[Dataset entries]
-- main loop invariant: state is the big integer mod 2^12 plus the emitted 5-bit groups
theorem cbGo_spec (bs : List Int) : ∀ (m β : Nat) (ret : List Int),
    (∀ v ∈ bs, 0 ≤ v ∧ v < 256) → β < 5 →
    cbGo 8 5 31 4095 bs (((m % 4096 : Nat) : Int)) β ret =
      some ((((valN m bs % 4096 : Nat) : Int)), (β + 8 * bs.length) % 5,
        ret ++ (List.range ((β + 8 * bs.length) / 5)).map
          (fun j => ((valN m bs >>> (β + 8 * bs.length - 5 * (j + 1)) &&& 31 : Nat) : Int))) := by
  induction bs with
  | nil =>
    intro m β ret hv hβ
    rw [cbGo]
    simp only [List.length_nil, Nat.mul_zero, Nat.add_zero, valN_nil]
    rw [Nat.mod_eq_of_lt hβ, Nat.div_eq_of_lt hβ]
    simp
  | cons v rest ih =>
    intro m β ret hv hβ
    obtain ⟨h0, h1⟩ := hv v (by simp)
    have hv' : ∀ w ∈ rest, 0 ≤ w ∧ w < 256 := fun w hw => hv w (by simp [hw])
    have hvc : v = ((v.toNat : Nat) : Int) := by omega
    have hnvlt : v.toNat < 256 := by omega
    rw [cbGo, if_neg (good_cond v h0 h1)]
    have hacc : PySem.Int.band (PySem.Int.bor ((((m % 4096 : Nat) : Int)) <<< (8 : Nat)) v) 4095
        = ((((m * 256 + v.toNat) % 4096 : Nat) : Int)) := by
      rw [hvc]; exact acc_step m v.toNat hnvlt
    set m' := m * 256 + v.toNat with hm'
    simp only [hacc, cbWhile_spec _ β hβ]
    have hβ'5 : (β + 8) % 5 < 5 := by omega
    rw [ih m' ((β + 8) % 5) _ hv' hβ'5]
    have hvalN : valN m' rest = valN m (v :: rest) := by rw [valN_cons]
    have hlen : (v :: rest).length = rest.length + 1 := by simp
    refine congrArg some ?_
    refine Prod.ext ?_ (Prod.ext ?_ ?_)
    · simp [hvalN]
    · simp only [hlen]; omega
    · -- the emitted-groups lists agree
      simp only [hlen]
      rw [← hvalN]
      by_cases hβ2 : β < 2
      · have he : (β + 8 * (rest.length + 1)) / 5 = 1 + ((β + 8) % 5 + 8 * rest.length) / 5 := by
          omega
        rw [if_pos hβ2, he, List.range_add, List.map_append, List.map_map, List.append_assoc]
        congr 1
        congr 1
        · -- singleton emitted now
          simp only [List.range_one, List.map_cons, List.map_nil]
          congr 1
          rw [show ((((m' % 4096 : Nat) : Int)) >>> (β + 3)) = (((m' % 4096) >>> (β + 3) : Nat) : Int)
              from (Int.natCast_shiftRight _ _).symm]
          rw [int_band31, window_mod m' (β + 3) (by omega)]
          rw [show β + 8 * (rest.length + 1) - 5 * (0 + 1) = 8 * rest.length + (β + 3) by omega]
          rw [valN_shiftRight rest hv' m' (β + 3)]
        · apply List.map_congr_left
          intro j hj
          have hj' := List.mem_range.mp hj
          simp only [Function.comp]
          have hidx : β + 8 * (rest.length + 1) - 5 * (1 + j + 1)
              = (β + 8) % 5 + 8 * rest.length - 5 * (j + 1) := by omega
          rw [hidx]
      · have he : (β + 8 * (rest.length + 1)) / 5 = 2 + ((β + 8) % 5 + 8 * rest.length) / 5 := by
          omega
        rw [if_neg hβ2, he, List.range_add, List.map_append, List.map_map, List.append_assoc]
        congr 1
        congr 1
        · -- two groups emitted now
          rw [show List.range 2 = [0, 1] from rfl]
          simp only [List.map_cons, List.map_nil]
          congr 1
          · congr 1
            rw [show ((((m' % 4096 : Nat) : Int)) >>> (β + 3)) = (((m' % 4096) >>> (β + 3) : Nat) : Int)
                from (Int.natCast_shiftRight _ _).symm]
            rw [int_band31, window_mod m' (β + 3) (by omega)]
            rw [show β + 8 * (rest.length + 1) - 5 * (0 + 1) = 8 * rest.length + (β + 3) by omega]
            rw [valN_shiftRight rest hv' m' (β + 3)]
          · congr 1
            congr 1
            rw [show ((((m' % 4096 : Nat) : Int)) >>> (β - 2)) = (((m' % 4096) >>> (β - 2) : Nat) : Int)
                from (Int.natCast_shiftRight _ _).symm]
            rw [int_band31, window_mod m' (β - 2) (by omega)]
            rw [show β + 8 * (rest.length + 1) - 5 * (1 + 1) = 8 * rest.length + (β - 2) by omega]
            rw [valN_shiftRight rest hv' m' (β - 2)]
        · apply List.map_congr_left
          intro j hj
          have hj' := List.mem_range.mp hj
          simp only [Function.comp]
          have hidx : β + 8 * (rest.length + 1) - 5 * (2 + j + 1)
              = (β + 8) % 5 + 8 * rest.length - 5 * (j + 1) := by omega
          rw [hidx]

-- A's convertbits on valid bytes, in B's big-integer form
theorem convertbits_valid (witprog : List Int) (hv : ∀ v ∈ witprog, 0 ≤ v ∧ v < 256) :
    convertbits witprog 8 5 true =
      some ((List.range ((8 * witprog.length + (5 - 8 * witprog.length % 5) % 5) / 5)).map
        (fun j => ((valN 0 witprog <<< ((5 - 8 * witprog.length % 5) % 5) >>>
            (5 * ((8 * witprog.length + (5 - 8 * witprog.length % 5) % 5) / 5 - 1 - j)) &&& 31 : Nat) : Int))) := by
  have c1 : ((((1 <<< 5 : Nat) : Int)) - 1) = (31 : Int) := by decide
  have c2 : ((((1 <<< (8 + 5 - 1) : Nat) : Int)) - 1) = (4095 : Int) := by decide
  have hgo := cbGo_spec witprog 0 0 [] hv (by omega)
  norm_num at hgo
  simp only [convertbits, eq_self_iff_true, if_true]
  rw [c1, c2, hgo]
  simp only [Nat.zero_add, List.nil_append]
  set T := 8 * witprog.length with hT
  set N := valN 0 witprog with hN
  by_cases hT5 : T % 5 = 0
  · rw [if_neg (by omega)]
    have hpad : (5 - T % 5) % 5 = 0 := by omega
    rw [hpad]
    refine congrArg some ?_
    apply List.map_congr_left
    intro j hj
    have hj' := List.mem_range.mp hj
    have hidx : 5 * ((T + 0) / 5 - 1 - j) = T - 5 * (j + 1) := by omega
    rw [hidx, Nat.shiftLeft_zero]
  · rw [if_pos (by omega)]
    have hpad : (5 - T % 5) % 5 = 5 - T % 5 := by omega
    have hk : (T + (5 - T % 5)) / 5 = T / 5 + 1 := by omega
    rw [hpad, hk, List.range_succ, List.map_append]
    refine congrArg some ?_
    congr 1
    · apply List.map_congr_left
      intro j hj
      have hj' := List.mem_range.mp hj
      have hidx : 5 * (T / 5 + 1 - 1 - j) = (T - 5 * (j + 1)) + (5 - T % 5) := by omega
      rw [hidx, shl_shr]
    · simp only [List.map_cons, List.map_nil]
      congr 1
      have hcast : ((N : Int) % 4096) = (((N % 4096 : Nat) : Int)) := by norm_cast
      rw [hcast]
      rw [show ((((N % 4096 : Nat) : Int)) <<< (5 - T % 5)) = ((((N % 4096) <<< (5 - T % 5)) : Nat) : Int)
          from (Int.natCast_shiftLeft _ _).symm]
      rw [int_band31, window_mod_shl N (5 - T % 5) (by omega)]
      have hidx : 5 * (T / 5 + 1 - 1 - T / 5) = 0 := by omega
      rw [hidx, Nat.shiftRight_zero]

● **Work required**
In the records above, find each line holding "hcast" and copy it.

● **Answer section**
      have hcast : ((N : Int) % 4096) = (((N % 4096 : Nat) : Int)) := by norm_cast
      rw [hcast]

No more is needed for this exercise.